A publicly traded company agreed to pay a $35 million civil money penalty to settle SEC charges of misleading investors by failing to disclose a significant cybersecurity breach in which hackers stole data from over 500 million user accounts. The company, formerly known as Yahoo! Inc. ("Yahoo," now known as Altaba, Inc. after it was acquired by Verizon Communications, Inc. ("Verizon")), was a prominent global Internet media company.

As explained in a Cease-and-Desist Order, the SEC determined that Yahoo became aware in December 2014 of a massive breach in which private user information – including usernames, email addresses, dates of birth, passwords, and security questions and answers – was accessed and stolen by Russian hackers. Despite knowledge of the breach, Yahoo allegedly failed to launch a sufficient investigation as to its scope, business impact and disclosure implications. In addition, Yahoo allegedly failed to inform outside counsel or auditors, and did not report the incident in SEC filings or to the affected users. The SEC found that Yahoo did not inform Verizon of the breach, or of subsequent indications that hackers were continuously targeting Yahoo users, as acquisition talks progressed between the two companies.
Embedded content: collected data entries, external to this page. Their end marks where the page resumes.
-- pv_equiv track=rewrite | github.com/mrx-n15/quantum-phone-diver | quantum-phone-diver.py | get_carrier_details
-- ===== SOURCE A (Python) =====
-- def get_carrier_details(phone_number):
--     """Dapatkan detail lengkap operator"""
--     # Bersihkan nomor
--     clean_number = phone_number.replace('+', '').replace(' ', '').replace('-', '')
--
--     # Ambil 5 digit pertama untuk identifikasi
--     prefix = clean_number[:5] if len(clean_number) >= 5 else clean_number
--
--     # Database operator Indonesia (publik)
--     carrier_db = {
--         # Telkomsel
--         "62811": {"carrier": "Telkomsel", "type": "GSM", "generation": "4G/5G", "technology": "LTE/5G NR"},
--         "62812": {"carrier": "Telkomsel", "type": "GSM", "generation": "4G/5G", "technology": "LTE/5G NR"},
--         "62813": {"carrier": "Telkomsel", "type": "GSM", "generation": "4G/5G", "technology": "LTE/5G NR"},
--         "62821": {"carrier": "Telkomsel", "type": "GSM", "generation": "4G/5G", "technology": "LTE/5G NR"},
--         "62822": {"carrier": "Telkomsel", "type": "GSM", "generation": "4G/5G", "technology": "LTE/5G NR"},
--         "62823": {"carrier": "Telkomsel", "type": "GSM", "generation": "4G/5G", "technology": "LTE/5G NR"},
--         "62851": {"carrier": "Telkomsel", "type": "GSM", "generation": "4G/5G", "technology": "LTE/5G NR"},
--         "62852": {"carrier": "Telkomsel", "type": "GSM", "generation": "4G/5G", "technology": "LTE/5G NR"},
--         "62853": {"carrier": "Telkomsel", "type": "GSM", "generation": "4G/5G", "technology": "LTE/5G NR"},
--
--         # Indosat
--         "62814": {"carrier": "Indosat", "type": "GSM", "generation": "4G", "technology": "LTE"},
--         "62815": {"carrier": "Indosat", "type": "GSM", "generation": "4G", "technology": "LTE"},
--         "62816": {"carrier": "Indosat", "type": "GSM", "generation": "4G", "technology": "LTE"},
--         "62855": {"carrier": "Indosat", "type": "GSM", "generation": "4G", "technology": "LTE"},
--         "62856": {"carrier": "Indosat", "type": "GSM", "generation": "4G", "technology": "LTE"},
--         "62857": {"carrier": "Indosat", "type": "GSM", "generation": "4G", "technology": "LTE"},
--         "62858": {"carrier": "Indosat", "type": "GSM", "generation": "4G", "technology": "LTE"},
--
--         # XL
--         "62817": {"carrier": "XL", "type": "GSM", "generation": "4G/5G", "technology": "LTE/5G NR"},
--         "62818": {"carrier": "XL", "type": "GSM", "generation": "4G/5G", "technology": "LTE/5G NR"},
--         "62819": {"carrier": "XL", "type": "GSM", "generation": "4G/5G", "technology": "LTE/5G NR"},
--         "62859": {"carrier": "XL", "type": "GSM", "generation": "4G/5G", "technology": "LTE/5G NR"},
--         "62877": {"carrier": "XL", "type": "GSM", "generation": "4G/5G", "technology": "LTE/5G NR"},
--         "62878": {"carrier": "XL", "type": "GSM", "generation": "4G/5G", "technology": "LTE/5G NR"},
--         "62879": {"carrier": "XL", "type": "GSM", "generation": "4G/5G", "technology": "LTE/5G NR"},
--
--         # Axis
--         "62831": {"carrier": "Axis", "type": "GSM", "generation": "4G", "technology": "LTE"},
--         "62832": {"carrier": "Axis", "type": "GSM", "generation": "4G", "technology": "LTE"},
--         "62833": {"carrier": "Axis", "type": "GSM", "generation": "4G", "technology": "LTE"},
--
--         # Smartfren
--         "62881": {"carrier": "Smartfren", "type": "CDMA/4G", "generation": "4G", "technology": "LTE"},
--         "62882": {"carrier": "Smartfren", "type": "CDMA/4G", "generation": "4G", "technology": "LTE"},
--         "62883": {"carrier": "Smartfren", "type": "CDMA/4G", "generation": "4G", "technology": "LTE"},
--         "62884": {"carrier": "Smartfren", "type": "CDMA/4G", "generation": "4G", "technology": "LTE"},
--         "62885": {"carrier": "Smartfren", "type": "CDMA/4G", "generation": "4G", "technology": "LTE"},
--         "62886": {"carrier": "Smartfren", "type": "CDMA/4G", "generation": "4G", "technology": "LTE"},
--         "62887": {"carrier": "Smartfren", "type": "CDMA/4G", "generation": "4G", "technology": "LTE"},
--         "62888": {"carrier": "Smartfren", "type": "CDMA/4G", "generation": "4G", "technology": "LTE"},
--         "62889": {"carrier": "Smartfren", "type": "CDMA/4G", "generation": "4G", "technology": "LTE"},
--
--         # Three
--         "62895": {"carrier": "Three", "type": "GSM", "generation": "4G", "technology": "LTE"},
--         "62896": {"carrier": "Three", "type": "GSM", "generation": "4G", "technology": "LTE"},
--         "62897": {"carrier": "Three", "type": "GSM", "generation": "4G", "technology": "LTE"},
--         "62898": {"carrier": "Three", "type": "GSM", "generation": "4G", "technology": "LTE"},
--         "62899": {"carrier": "Three", "type": "GSM", "generation": "4G", "technology": "LTE"},
--
--         # By.U
--         "62838": {"carrier": "By.U", "type": "GSM", "generation": "4G/5G", "technology": "LTE/5G NR"},
--     }
--
--     default = {"carrier": "Unknown", "type": "Unknown", "generation": "Unknown", "technology": "Unknown"}
--
--     # Cari berdasarkan prefix
--     for i in range(5, 3, -1):  # Coba dari 5 digit turun ke 4 digit
--         prefix_part = clean_number[:i]
--         if prefix_part in carrier_db:
--             return carrier_db[prefix_part]
--
--     return default
-- ===== SOURCE B (Python) =====
-- # Digit-range classification: instead of a 41-key prefix table, decode the two
-- # digits after "628" and classify them by numeric ranges, then build the record
-- # from the carrier name.
--
-- def get_carrier_details(phone_number):
--     clean = phone_number.replace('+', '').replace(' ', '').replace('-', '')
--     carrier = "Unknown"
--     if len(clean) >= 5 and clean.startswith("628") and clean[3].isdigit() and clean[4].isdigit():
--         n = (ord(clean[3]) - 48) * 10 + (ord(clean[4]) - 48)
--         if 11 <= n <= 13 or 21 <= n <= 23 or 51 <= n <= 53:
--             carrier = "Telkomsel"
--         elif 14 <= n <= 16 or 55 <= n <= 58:
--             carrier = "Indosat"
--         elif 17 <= n <= 19 or n == 59 or 77 <= n <= 79:
--             carrier = "XL"
--         elif 31 <= n <= 33:
--             carrier = "Axis"
--         elif 81 <= n <= 89:
--             carrier = "Smartfren"
--         elif 95 <= n <= 99:
--             carrier = "Three"
--         elif n == 38:
--             carrier = "By.U"
--     if carrier == "Unknown":
--         return {"carrier": "Unknown", "type": "Unknown", "generation": "Unknown", "technology": "Unknown"}
--     if carrier == "Smartfren":
--         t, g, te = "CDMA/4G", "4G", "LTE"
--     elif carrier in ("Telkomsel", "XL", "By.U"):
--         t, g, te = "GSM", "4G/5G", "LTE/5G NR"
--     else:
--         t, g, te = "GSM", "4G", "LTE"
--     return {"carrier": carrier, "type": t, "generation": g, "technology": te}
-- ===== Notes on version B (the rewrite author's own statement) =====
-- stated objective: alternative
-- what changed: Replaces the 41-entry prefix->record dict (rebuilt each call) and the 5-then-4-digit descending search loop with arithmetic classification: after checking the fixed country/network prefix it decodes the fourth and fifth characters of the cleaned number into a two-digit value and maps it to a carrier by numeric range tests, then builds the record from the carrier name.
import Mathlib
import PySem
Yahoo ultimately disclosed the data breach to the public in September 2016, after which it agreed with Verizon to reduce the acquisition price by $350 million.

Yahoo made no admissions in connection with the settlement.

Commentary / Joseph V. Moreno

This is the SEC's first ever action against a public company for failing to disclose a material data breach – but it certainly will not be its last. The SEC's issue with Yahoo is not that this breach happened in the first place, but that Yahoo was deficient in investigating and disclosing it to its users and the investing public. Despite having been attacked by Russian hackers in one of the largest data breaches in history, Yahoo took nearly two years to adequately flesh out the extent of the attack and notify the public of the event. In the meanwhile, Yahoo continued including generic descriptions of its cybersecurity risk factors and incident history in its Form 10-K and File 10-Q filings, and only reluctantly disclosed it when it became a potential impediment to the Verizon deal. In citing its 2011 cybersecurity risk and incident disclosure guidance, which was recently updated and enhanced, the SEC noted that while good faith disclosure efforts would not be second-guessed, Yahoo's actions fell "substantially short of expectations." With this settlement coming in the wake of last year's Equifax breach, public companies are on notice that the SEC will not take kindly to vanilla descriptions of cybersecurity risk and incidents in public filings and expects companies to take their disclosure obligations seriously. It also further confirms that, despite Yahoo being the target of a sophisticated cyber attack backed by Russian state actors, the argument that this action effectively "blames the victim" clearly fell on deaf ears at the SEC.